Changes in SAb Levels and GAg Intensities in Patients Who Had Achieved Remission by the Second Biopsy

Twenty patients achieved overall remission by the second biopsy. SAb was present in eight patients at the first biopsy but turned negative in seven patients by the second biopsy when the patients achieved remission. The SAb level became positive in one patient, decreased in one patient, turned negative in seven patients, and remained negative in 11 patients. It is worth mentioning that proteinuria relapse occurred in one patient whose SAb+ titer increased and that one patient showed a slight decline in SAb during proteinuria remission.

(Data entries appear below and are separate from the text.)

-- pv_equiv track=rewrite | github.com/warriorframework/warriorframework | warrior/Framework/ClassUtils/testdata_class.py | _validate_cmd_loc_list
-- ===== SOURCE A (Python) =====
-- def _validate_cmd_loc_list(cmd_loc_list):
--     """
--     Validate cmd_loc_list.
--     Returns False(bool) when
--         1. length of cmd_loc_list is less than 2
--         2. first element of cmd_loc_list is not zero
--         3. cmd_loc_list values are not in ascending order
--         4. cmd_loc_list has duplicate value(s)
--     else return True(bool)
--     """
--     status = True
--     if isinstance(cmd_loc_list, list):
--         if len(cmd_loc_list) < 2 or cmd_loc_list[0] != 0:
--             status = False
--         else:
--             for i in range(len(cmd_loc_list)-1):
--                 if cmd_loc_list[i] > cmd_loc_list[i+1]:
--                     status = False
--     else:
--         status = False
--     return status
-- ===== SOURCE B (Python) =====
-- def _validate_cmd_loc_list(cmd_loc_list):
--     if not isinstance(cmd_loc_list, list):
--         return False
--     if len(cmd_loc_list) < 2 or cmd_loc_list[0] != 0:
--         return False
--     return cmd_loc_list == sorted(cmd_loc_list)
-- ===== Notes on version B (the rewrite author's own statement) =====
-- stated objective: simpler
-- what changed: Replaces the index-based adjacent-pair scan with early-return guards plus a single comparison of the list against sorted(list).
import Mathlib
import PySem

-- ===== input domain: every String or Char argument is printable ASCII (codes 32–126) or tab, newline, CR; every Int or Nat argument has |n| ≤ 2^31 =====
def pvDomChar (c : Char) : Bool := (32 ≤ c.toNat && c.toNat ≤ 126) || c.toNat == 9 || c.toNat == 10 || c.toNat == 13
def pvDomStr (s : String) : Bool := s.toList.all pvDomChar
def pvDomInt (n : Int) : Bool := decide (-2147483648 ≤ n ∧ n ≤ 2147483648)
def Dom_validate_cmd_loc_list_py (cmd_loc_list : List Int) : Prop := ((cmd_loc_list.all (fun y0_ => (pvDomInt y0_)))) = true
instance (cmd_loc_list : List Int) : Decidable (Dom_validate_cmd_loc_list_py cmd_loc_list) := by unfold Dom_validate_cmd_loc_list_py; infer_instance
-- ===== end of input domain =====

-- ===== PORT A =====
-- one honest line: B replaces A's adjacent-pair index scan with guards plus `list == sorted(list)` (simpler)
def validate_cmd_loc_list_py (cmd_loc_list : List Int) : Bool :=
  -- status = True; guards; for i in range(len-1): if l[i] > l[i+1]: status = False
  if cmd_loc_list.length < 2 ∨ PySem.List.pyGetD cmd_loc_list 0 0 ≠ 0 then
    false
  else
    (PySem.List.pyRange 0 ((cmd_loc_list.length : Int) - 1) 1).foldl
      (fun status i =>
        if PySem.List.pyGetD cmd_loc_list i 0 > PySem.List.pyGetD cmd_loc_list (i + 1) 0 then
          false
        else status)
      true

-- ===== PORT B =====
def validate_cmd_loc_list_py_alt (cmd_loc_list : List Int) : Bool :=
  if cmd_loc_list.length < 2 ∨ PySem.List.pyGetD cmd_loc_list 0 0 ≠ 0 then
    false
  else
    decide (cmd_loc_list = PySem.List.sorted cmd_loc_list (fun x => x) false)

-- ===== PRECONDITION & SPEC =====
def Spec_validate_cmd_loc_list_py (cmd_loc_list : List Int) (out : Bool) : Prop := out = validate_cmd_loc_list_py_alt cmd_loc_list
instance (cmd_loc_list : List Int) (out : Bool) : Decidable (Spec_validate_cmd_loc_list_py cmd_loc_list out) := by unfold Spec_validate_cmd_loc_list_py; infer_instance

-- ===== CLAIM (what is proved, stated in full; the proofs are below) =====
def Claim_equal_validate_cmd_loc_list_py : Prop := ∀ (cmd_loc_list : List Int), Dom_validate_cmd_loc_list_py cmd_loc_list → Spec_validate_cmd_loc_list_py cmd_loc_list (validate_cmd_loc_list_py cmd_loc_list)

-- ===== LEMMAS AND PROOFS =====

-- A's loop: fold of "if p i then false else st" is "st && (no i in the range satisfies p)"
theorem foldl_if_false (r : List Int) (p : Int → Prop) [DecidablePred p] (b : Bool) :
    r.foldl (fun st i => if p i then false else st) b
      = (b && decide (∀ i ∈ r, ¬ p i)) := by
  induction r generalizing b with
  | nil => simp
  | cons x xs ih =>
    rw [List.foldl_cons, ih]
    by_cases hx : p x <;> simp [hx]

-- the range-indexed adjacent scan is exactly Pairwise (· ≤ ·)
theorem scan_iff (l : List Int) :
    (∀ i ∈ PySem.List.pyRange 0 ((l.length : Int) - 1) 1,
        ¬ (PySem.List.pyGetD l i 0 > PySem.List.pyGetD l (i + 1) 0))
      ↔ List.Pairwise (· ≤ ·) l := by
  rw [← List.isChain_iff_pairwise, List.isChain_iff_getElem]
  constructor
  · intro h i hi
    have hm : (i : Int) ∈ PySem.List.pyRange 0 ((l.length : Int) - 1) 1 := by
      rw [PySem.List.mem_pyRange_one]
      constructor
      · omega
      · omega
    have := h (i : Int) hm
    rw [PySem.List.pyGetD_eq_getElem l 0 (by omega) (by omega),
        PySem.List.pyGetD_eq_getElem l 0 (by omega) (by omega)] at this
    simp only [gt_iff_lt, not_lt] at this
    simpa [Int.toNat_natCast] using this
  · intro h i hi
    rw [PySem.List.mem_pyRange_one] at hi
    rw [PySem.List.pyGetD_eq_getElem l 0 (by omega) (by omega),
        PySem.List.pyGetD_eq_getElem l 0 (by omega) (by omega)]
    have := h i.toNat (by omega)
    simp only [gt_iff_lt, not_lt]
    have he : (i + 1).toNat = i.toNat + 1 := by omega
    simp only [he]
    exact this

-- B's comparison: list == sorted(list) iff the list is non-decreasing
theorem sorted_eq_iff_pairwise (l : List Int) :
    (l = PySem.List.sorted l (fun x => x) false) ↔ List.Pairwise (· ≤ ·) l := by
  constructor
  · intro h
    have hp := PySem.List.sorted_pairwise l (fun x => x) (κ := Int)
    rw [← h] at hp
    simpa using hp
  · intro h
    exact (PySem.List.sorted_eq_self_of_pairwise l (fun x => x) (by simpa using h)).symm

-- ===== VERDICT (by name: the statement is the Claim_ definition above) =====
theorem validate_cmd_loc_list_py_spec : Claim_equal_validate_cmd_loc_list_py := by
  intro l _
  unfold Spec_validate_cmd_loc_list_py validate_cmd_loc_list_py validate_cmd_loc_list_py_alt
  by_cases hg : l.length < 2 ∨ PySem.List.pyGetD l 0 0 ≠ 0
  · rw [if_pos hg, if_pos hg]
  · rw [if_neg hg, if_neg hg,
        foldl_if_false _ (fun i => PySem.List.pyGetD l i 0 > PySem.List.pyGetD l (i + 1) 0) true,
        Bool.true_and, decide_eq_decide]
    rw [scan_iff]
    exact (sorted_eq_iff_pairwise l).symm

Change of median SAb level were shown in Supplemental Figure 5C. GAg deposition was present in 14 patients at the first biopsy but disappeared in three patients by the second biopsy. The GAg intensity increased in one patient, decreased in one patient, turned negative in three patients, remained unchanged in nine patients, and remained sustained negative in six patients (Figure 4C, Table 3).

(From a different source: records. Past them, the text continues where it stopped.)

-- pv_equiv track=rewrite | github.com/MoKangMedical/medi-slim | app.py | extract_attribution
-- ===== SOURCE A (Python) =====
-- ATTRIBUTION_KEYS = [
--     "ref",
--     "utm_source",
--     "utm_medium",
--     "utm_campaign",
--     "utm_content",
--     "utm_term",
--     "source",
--     "landing_path",
-- ]
--
-- def extract_attribution(data):
--     attribution = {}
--     for key in ATTRIBUTION_KEYS:
--         value = data.get(key, "")
--         if isinstance(value, str):
--             value = value.strip()
--         if value:
--             attribution[key] = value
--     return attribution
-- ===== SOURCE B (Python) =====
-- ATTRIBUTION_KEYS = [
--     "ref",
--     "utm_source",
--     "utm_medium",
--     "utm_campaign",
--     "utm_content",
--     "utm_term",
--     "source",
--     "landing_path",
-- ]
--
-- _KEYSET = set(ATTRIBUTION_KEYS)
--
-- def extract_attribution(data):
--     # one pass over the input collecting stripped candidates, then one
--     # comprehension re-ordering them by the canonical key order
--     found = {}
--     for key, value in data.items():
--         if key in _KEYSET and key not in found:
--             found[key] = value.strip() if isinstance(value, str) else value
--     return {key: found[key] for key in ATTRIBUTION_KEYS if key in found and found[key]}
-- ===== Notes on version B (the rewrite author's own statement) =====
-- stated objective: alternative
-- what changed: B scans data.items() once, collecting stripped values for attribution keys into an index dict, then emits them with a comprehension over ATTRIBUTION_KEYS, instead of A's per-key dict.get loop over the fixed key list.
import Mathlib
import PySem

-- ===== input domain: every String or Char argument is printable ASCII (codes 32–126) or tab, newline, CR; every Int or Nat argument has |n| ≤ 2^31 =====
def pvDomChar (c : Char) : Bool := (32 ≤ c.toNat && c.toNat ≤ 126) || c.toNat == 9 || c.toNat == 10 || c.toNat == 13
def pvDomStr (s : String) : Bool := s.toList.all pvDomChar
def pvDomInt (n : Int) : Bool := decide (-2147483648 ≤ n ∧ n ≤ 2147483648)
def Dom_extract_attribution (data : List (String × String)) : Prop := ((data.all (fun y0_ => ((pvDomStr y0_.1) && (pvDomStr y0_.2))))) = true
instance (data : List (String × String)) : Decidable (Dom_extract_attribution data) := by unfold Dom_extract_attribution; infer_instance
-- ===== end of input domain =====

-- B builds an index of stripped candidate values in one pass over the input,
-- then emits them in canonical key order; A does a per-key lookup over the fixed key list.

-- ===== PORT A =====
def ATTRIBUTION_KEYS : List String :=
  ["ref", "utm_source", "utm_medium", "utm_campaign", "utm_content", "utm_term",
   "source", "landing_path"]

-- data.get(key, "") on the dict-as-association-list: first match, default "".
def pvDictGetD (data : List (String × String)) (key : String) : String :=
  ((data.find? (fun kv => kv.1 == key)).map (fun kv => kv.2)).getD ""

-- attribution[key] = value appends: the iterated keys are distinct, so a fresh
-- key is appended exactly as Python's dict insertion does.
def extract_attribution (data : List (String × String)) : List (String × String) :=
  ATTRIBUTION_KEYS.foldl (fun attribution key =>
    let value := pvDictGetD data key          -- value = data.get(key, "")
    let value := PySem.Str.strip value        -- value = value.strip()  (always a str here)
    if value ≠ "" then attribution ++ [(key, value)] else attribution) []

-- ===== PORT B =====
def pvKEYSET : PySem.Set String := PySem.Set.ofList ATTRIBUTION_KEYS

def extract_attribution_alt (data : List (String × String)) : List (String × String) :=
  -- for key, value in data.items(): if key in _KEYSET and key not in found: found[key] = value.strip()
  let found : PySem.Dict String String :=
    data.foldl (fun found kv =>
      if PySem.Set.contains pvKEYSET kv.1 && !(found.contains kv.1) then
        found.insert kv.1 (PySem.Str.strip kv.2)
      else found) PySem.Dict.empty
  -- {key: found[key] for key in ATTRIBUTION_KEYS if key in found and found[key]}
  ATTRIBUTION_KEYS.foldl (fun out key =>
    match found.get? key with
    | some v => if v ≠ "" then out ++ [(key, v)] else out
    | none => out) []

-- ===== PRECONDITION & SPEC =====
def Spec_extract_attribution (data : List (String × String)) (out : List (String × String)) : Prop := out = extract_attribution_alt data
instance (data : List (String × String)) (out : List (String × String)) : Decidable (Spec_extract_attribution data out) := by unfold Spec_extract_attribution; infer_instance

-- ===== CLAIM (what is proved, stated in full; the proofs are below) =====
def Claim_equal_extract_attribution : Prop := ∀ (data : List (String × String)), Dom_extract_attribution data → Spec_extract_attribution data (extract_attribution data)

-- ===== LEMMAS AND PROOFS =====

-- The index built by B's first pass answers, for a key the set contains, exactly
-- the first match in data (stripped); keys already present in the accumulator keep their value.
lemma found_get? (data : List (String × String)) (acc : PySem.Dict String String) (k : String) :
    (data.foldl (fun found kv =>
      if PySem.Set.contains pvKEYSET kv.1 && !(found.contains kv.1) then
        found.insert kv.1 (PySem.Str.strip kv.2)
      else found) acc).get? k =
    if acc.contains k then acc.get? k
    else if PySem.Set.contains pvKEYSET k then
      ((data.find? (fun kv => kv.1 == k)).map (fun kv => PySem.Str.strip kv.2))
    else none := by
  induction data generalizing acc with
  | nil =>
    simp only [List.foldl_nil, List.find?_nil, Option.map_none]
    by_cases h : acc.contains k = true
    · rw [if_pos h]
    · rw [if_neg h, (PySem.Dict.get?_eq_none_iff_contains acc k).mpr (by simp [h])]
      split_ifs <;> rfl
  | cons kv rest ih =>
    simp only [List.foldl_cons, List.find?_cons]
    rw [ih]
    by_cases hcond : (PySem.Set.contains pvKEYSET kv.1 && !(acc.contains kv.1)) = true
    · rw [if_pos hcond]
      simp only [Bool.and_eq_true, Bool.not_eq_true'] at hcond
      obtain ⟨hin, hnc⟩ := hcond
      rw [PySem.Dict.contains_insert, PySem.Dict.get?_insert]
      by_cases hk : k = kv.1
      · subst hk
        have hin' : kv.1 ∈ pvKEYSET := by simpa using hin
        simp [hnc, hin']
      · have hbeq : (kv.1 == k) = false := by simp [Ne.symm hk]
        simp [hk, hbeq]
    · rw [if_neg hcond]
      by_cases hk : kv.1 = k
      · subst hk
        by_cases hc : acc.contains kv.1 = true
        · simp [hc]
        · have hks : kv.1 ∉ pvKEYSET := by
            intro hmem
            exact hcond (by simp [hc, PySem.Set.contains, hmem])
          simp [hc, hks]
      · have hbeq : (kv.1 == k) = false := by simp [hk]
        simp [hbeq]

-- ===== VERDICT (by name: the statement is the Claim_ definition above) =====
theorem extract_attribution_spec : Claim_equal_extract_attribution := by
  intro data _
  show extract_attribution data = extract_attribution_alt data
  simp only [extract_attribution, extract_attribution_alt]
  refine PySem.List.foldl_congr_mem' _ _ _ _ ?_
  intro key hkey out
  have hset : PySem.Set.contains pvKEYSET key = true := by
    fin_cases hkey <;> decide
  rw [found_get?]
  simp only [PySem.Dict.contains_empty, Bool.false_eq_true, if_false, hset, if_true]
  cases hfind : data.find? (fun kv => kv.1 == key) with
  | none =>
    have h0 : PySem.Str.strip "" = "" := by decide
    simp [pvDictGetD, hfind, h0]
  | some kv => simp [pvDictGetD, hfind]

Twenty patients achieved remission at the time of repeat biopsy. The follow-up revealed that seven of 11 (63.6%) patients with sustained GAg+ through the second biopsy had relapsed, whereas only two of nine (22.2%) patients who had no GAg deposition at the second biopsy had relapsed. The Kaplan–Meier analysis also indicated a higher risk of relapse in patients with sustained GAg+ than in patients who were GAg− (Figure 5) (P=0.03). We also correlated the GAg semiquantitative data at the time of remission with chance of relapse. The Cox regression analysis showed that the intensity of GAg staining when remission was achieved was an independent risk factor in predicting relapse after adjusting for complete remission/partial remission status (hazard ratio, 3.1; 95% CI, 1.3–7.2; P<0.01). These results indicate that patients with sustained GAg deposits, even those who achieved clinical remission, might be at higher risk of relapse than those without GAg deposits.

Figure 5.
Figure 5.

Kaplan-Meier analysis for proportion of relapse in patients with sustained GAg+ and patients without GAg at the second biopsy. Patients with sustained GAg+ showed higher risk of relapse than patients without GAg (P=0.03). Log rank method was used to evaluate the significance of difference.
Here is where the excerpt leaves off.